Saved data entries
-- pv_equiv track=rewrite | github.com/edoardob90/aoc | 2023/11/11.py | dist_sum
-- ===== SOURCE A (Python) =====
-- def dist_sum(positions: list[int], expansion: int = 2) -> int:
--     total = 0
--     open_dist = 0
--     current = positions[0]
--     count = 1
--
--     for n in positions[1:]:
--         if n > current:
--             dist_to_prev = (n - current - 1) * expansion + 1
--             open_dist += count * dist_to_prev
--         total += open_dist
--         count += 1
--         current = n
--
--     return total
-- ===== SOURCE B (Python) =====
-- def dist_sum(positions: list[int], expansion: int = 2) -> int:
--     if not positions:
--         return 0
--     # cumulative expanded coordinates: e[0] = 0, then add the expanded gap
--     # (clamped to 0 for non-increasing steps)
--     e = [0]
--     for prev, cur in zip(positions, positions[1:]):
--         step = (cur - prev - 1) * expansion + 1 if cur > prev else 0
--         e.append(e[-1] + step)
--     n = len(positions)
--     # sum of all pairwise differences e[j] - e[i] (i < j) as a rank-weighted sum
--     return sum(c * (2 * i - (n - 1)) for i, c in enumerate(e))
-- ===== Notes on version B (the rewrite author's own statement) =====
-- stated objective: alternative
-- what changed: Replaces A's stateful running-open-distance accumulation across iterations with an explicit cumulative expanded-coordinate table followed by a rank-weighted sum sum(e[i]*(2*i-(N-1))).
import Mathlib
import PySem

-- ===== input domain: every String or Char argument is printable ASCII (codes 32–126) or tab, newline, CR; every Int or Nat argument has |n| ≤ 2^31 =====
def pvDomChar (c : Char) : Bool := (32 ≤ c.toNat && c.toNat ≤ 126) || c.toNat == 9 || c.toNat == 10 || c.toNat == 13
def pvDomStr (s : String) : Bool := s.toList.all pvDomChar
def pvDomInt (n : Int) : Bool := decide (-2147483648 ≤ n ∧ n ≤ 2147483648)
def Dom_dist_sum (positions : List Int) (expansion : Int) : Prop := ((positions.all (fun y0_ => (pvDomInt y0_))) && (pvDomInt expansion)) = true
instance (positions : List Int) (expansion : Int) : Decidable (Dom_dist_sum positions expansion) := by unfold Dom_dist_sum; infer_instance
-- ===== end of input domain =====

-- B computes the same sum via a cumulative expanded-coordinate table and a
-- rank-weighted sum, instead of A's running open-distance accumulator.

-- ===== PORT A =====
-- state: (total, open_dist, current, count); loop over positions[1:]
def dist_sum (positions : List Int) (expansion : Int) : Int :=
  match positions with
  | [] => 0  -- unreachable under Pre_dist_sum (Python raises IndexError here)
  | c :: rest =>
    (rest.foldl
      (fun (s : Int × Int × Int × Int) n =>
        let total := s.1; let od := s.2.1; let cur := s.2.2.1; let cnt := s.2.2.2
        let od' := if n > cur then od + cnt * ((n - cur - 1) * expansion + 1) else od
        (total + od', od', n, cnt + 1))
      (0, 0, c, 1)).1

-- ===== PORT B =====
-- e[-1]-appending loop over zip(positions, positions[1:]): carried as (prev, acc)
def buildE (expansion : Int) : Int → Int → List Int → List Int
  | _, acc, [] => [acc]
  | prev, acc, cur :: rest =>
    acc :: buildE expansion cur
      (acc + (if cur > prev then (cur - prev - 1) * expansion + 1 else 0)) rest

-- sum(c * (2*i - (n-1)) for i, c in enumerate(e))
def weightedSum (n : Int) : Int → List Int → Int
  | _, [] => 0
  | i, c :: cs => c * (2 * i - (n - 1)) + weightedSum n (i + 1) cs

def dist_sum_alt (positions : List Int) (expansion : Int) : Int :=
  match positions with
  | [] => 0
  | p0 :: rest =>
    let e := buildE expansion p0 0 rest
    weightedSum ((rest.length : Int) + 1) 0 e

-- ===== PRECONDITION & SPEC =====
-- Pre_ excludes only the empty list, on which the Python A raises IndexError.
def Pre_dist_sum (positions : List Int) (expansion : Int) : Prop := positions ≠ []
instance (positions : List Int) (expansion : Int) : Decidable (Pre_dist_sum positions expansion) := by unfold Pre_dist_sum; infer_instance
def pvWitness_dist_sum : List Int × Int := ([1, 4, 5], 2)

def Spec_dist_sum (positions : List Int) (expansion : Int) (out : Int) : Prop := out = dist_sum_alt positions expansion
instance (positions : List Int) (expansion : Int) (out : Int) : Decidable (Spec_dist_sum positions expansion out) := by unfold Spec_dist_sum; infer_instance

-- ===== CLAIM (what is proved, stated in full; the proofs are below) =====
def Claim_equal_dist_sum : Prop := ∀ (positions : List Int) (expansion : Int), Dom_dist_sum positions expansion → Pre_dist_sum positions expansion → Spec_dist_sum positions expansion (dist_sum positions expansion)

-- ===== LEMMAS AND PROOFS =====

-- the "fresh contribution" of the remaining steps, common to both analyses
def fresh (expansion : Int) : List Int → Int → Int → Int
  | [], _, _ => 0
  | n :: r, cur, cnt =>
    (if n > cur then (n - cur - 1) * expansion + 1 else 0) * cnt * ((r.length : Int) + 1)
      + fresh expansion r n (cnt + 1)

theorem foldA_eq (expansion : Int) (rest : List Int) :
    ∀ total od cur cnt,
      (rest.foldl
        (fun (s : Int × Int × Int × Int) n =>
          let total := s.1; let od := s.2.1; let cur := s.2.2.1; let cnt := s.2.2.2
          let od' := if n > cur then od + cnt * ((n - cur - 1) * expansion + 1) else od
          (total + od', od', n, cnt + 1))
        (total, od, cur, cnt)).1
      = total + od * rest.length + fresh expansion rest cur cnt := by
  induction rest with
  | nil => intro total od cur cnt; simp [fresh]
  | cons n r ih =>
    intro total od cur cnt
    simp only [List.foldl_cons, fresh, List.length_cons]
    rw [ih]
    split_ifs <;> push_cast <;> ring

theorem weightedSum_buildE (expansion : Int) (rest : List Int) :
    ∀ prev acc (i n : Int), n = i + rest.length + 1 →
      weightedSum n i (buildE expansion prev acc rest)
        = acc * ((rest.length : Int) + 1) * i + fresh expansion rest prev (i + 1) := by
  induction rest with
  | nil =>
    intro prev acc i n hn
    simp only [buildE, weightedSum, fresh, List.length_nil] at *
    rw [hn]; push_cast; ring
  | cons cur r ih =>
    intro prev acc i n hn
    simp only [buildE, weightedSum, fresh, List.length_cons] at *
    rw [ih cur _ (i + 1) n (by push_cast at hn ⊢; omega)]
    subst hn
    split_ifs <;> push_cast <;> ring

-- ===== VERDICT (by name: the statement is the Claim_ definition above) =====
theorem dist_sum_spec : Claim_equal_dist_sum := by
  intro positions expansion _ hpre
  match positions with
  | [] => exact absurd rfl hpre
  | p0 :: rest =>
    show dist_sum (p0 :: rest) expansion = dist_sum_alt (p0 :: rest) expansion
    simp only [dist_sum, dist_sum_alt]
    rw [foldA_eq, weightedSum_buildE expansion rest p0 0 0 ((rest.length : Int) + 1) (by ring)]
    ring
-- ===== PORT B =====
-- Source B's while-True loop over indices i, j with scalar remaining balances rd, rc.
-- The in-range accesses debtors[i][0] / creditors[j][0] are modelled by the
-- [i]? matches; the final 'else []' branch is unreachable (min makes rd or rc hit 0),
-- where Python would simply iterate again.
def bLoop (debtors creditors : List (String × Int)) (i j : Nat) (rd rc : Int) :
    List (String × String × Int) :=
  match h1 : debtors[i]?, h2 : creditors[j]? with
  | some dp, some cp =>
      let a := if rd < rc then rd else rc
      let entry := (dp.1, cp.1, a)
      if hrd : rd - a = 0 then
        match h3 : debtors[i+1]? with
        | none => [entry]                       -- i+1 == len(debtors): break
        | some dp' =>
          if hrc : rc - a = 0 then
            match creditors[j+1]? with
            | none => [entry]                   -- j+1 == len(creditors): break
            | some cp' => entry :: bLoop debtors creditors (i+1) (j+1) dp'.2 cp'.2
          else entry :: bLoop debtors creditors (i+1) j dp'.2 (rc - a)
      else
        if hrc : rc - a = 0 then
          match creditors[j+1]? with
          | none => [entry]
          | some cp' => entry :: bLoop debtors creditors i (j+1) (rd - a) cp'.2
        else []                                 -- unreachable: a = min rd rc
  | _, _ => []                                  -- unreachable under the wrapper's invariant
termination_by (debtors.length - i) + (creditors.length - j)
decreasing_by
  all_goals
    have hi : i < debtors.length := List.getElem?_eq_some_iff.mp h1 |>.1
    have hj : j < creditors.length := List.getElem?_eq_some_iff.mp h2 |>.1
  · have : i + 1 < debtors.length := List.getElem?_eq_some_iff.mp h3 |>.1
    omega
  · have : i + 1 < debtors.length := List.getElem?_eq_some_iff.mp h3 |>.1
    omega
  · omega

def optimize_settlement_alt (positions : List (String × Int)) : List (String × String × Int) :=
  let items := (PySem.Dict.ofList positions).items
  -- sorted(..., reverse=True)[::-1]; xs[::-1] is xs.reverse (PySem.List.slice?_none_none_neg_one)
  let debtors := (PySem.List.sorted
    ((items.filter (fun p => decide (p.2 < 0))).map (fun p => (p.1, -p.2))) (fun x => x.2) true).reverse
  let creditors := (PySem.List.sorted
    (items.filter (fun p => decide (p.2 > 0))) (fun x => x.2) true).reverse
  match debtors, creditors with
  | dp :: _, cp :: _ => bLoop debtors creditors 0 0 dp.2 cp.2
  | _, _ => []                                  -- if not debtors or not creditors: return []

-- ===== PRECONDITION & SPEC =====
def Spec_optimize_settlement (positions : List (String × Int)) (out : List (String × String × Int)) : Prop := out = optimize_settlement_alt positions
instance (positions : List (String × Int)) (out : List (String × String × Int)) : Decidable (Spec_optimize_settlement positions out) := by unfold Spec_optimize_settlement; infer_instance

-- ===== CLAIM (what is proved, stated in full; the proofs are below) =====
def Claim_equal_optimize_settlement : Prop := ∀ (positions : List (String × Int)), Dom_optimize_settlement positions → Spec_optimize_settlement positions (optimize_settlement positions)

-- ===== LEMMAS AND PROOFS =====

-- Front-based reformulation of the greedy loop: both ports reduce to `core`.
def core : List (String × Int) → List (String × Int) → List (String × String × Int)
  | (d, da) :: ds, (c, ca) :: cs =>
      (d, c, min da ca) ::
        core (if min da ca < da then (d, da - min da ca) :: ds else ds)
             (if min da ca < ca then (c, ca - min da ca) :: cs else cs)
  | _, _ => []
termination_by ds cs => ds.length + cs.length
decreasing_by
  have : ¬ (min da ca < da ∧ min da ca < ca) := by
    rcases le_total da ca with h | h <;> simp [h]
  split_ifs with hA hB hB <;> simp <;> omega

theorem aLoop_eq_core (debtors creditors : List (String × Int))
    (acc : List (String × String × Int)) :
    aLoop debtors creditors acc = acc ++ core debtors.reverse creditors.reverse := by
  fun_induction aLoop
  case case1 D C acc debtor da creditor ca hd hc amt ih =>
    obtain ⟨ds, rfl⟩ := List.getLast?_eq_some_iff.mp hd
    obtain ⟨cs, rfl⟩ := List.getLast?_eq_some_iff.mp hc
    simp only [dite_eq_ite] at ih
    rw [ih]
    rw [List.reverse_append, List.reverse_append]
    simp only [List.reverse_cons, List.reverse_nil, List.nil_append, List.singleton_append]
    rw [core]
    simp only [List.dropLast_concat, apply_ite (List.reverse), List.reverse_append,
      List.reverse_cons, List.reverse_nil, List.nil_append, List.singleton_append,
      List.append_assoc]
    rfl
  case case2 D C acc h =>
    have core_nil_right : ∀ x : List (String × Int), core x [] = [] := by
      intro x; cases x <;> simp [core]
    rcases D with _ | ⟨d, ds⟩
    · simp [core]
    rcases C with _ | ⟨c, cs⟩
    · simp [core_nil_right]
    exfalso
    obtain ⟨p, hp⟩ := Option.isSome_iff_exists.mp
      (List.getLast?_isSome.mpr (List.cons_ne_nil d ds))
    obtain ⟨q, hq⟩ := Option.isSome_iff_exists.mp
      (List.getLast?_isSome.mpr (List.cons_ne_nil c cs))
    exact h p.1 p.2 q.1 q.2 (by rw [hp]) (by rw [hq])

◆ **EXERCISE BRIEF**: Look at the records above. Copy every line where the string "cumulative" occurs.

◆ **WRITTEN RESPONSE**:
--     # cumulative expanded coordinates: e[0] = 0, then add the expanded gap
-- what changed: Replaces A's stateful running-open-distance accumulation across iterations with an explicit cumulative expanded-coordinate table followed by a rank-weighted sum sum(e[i]*(2*i-(N-1))).
-- B computes the same sum via a cumulative expanded-coordinate table and a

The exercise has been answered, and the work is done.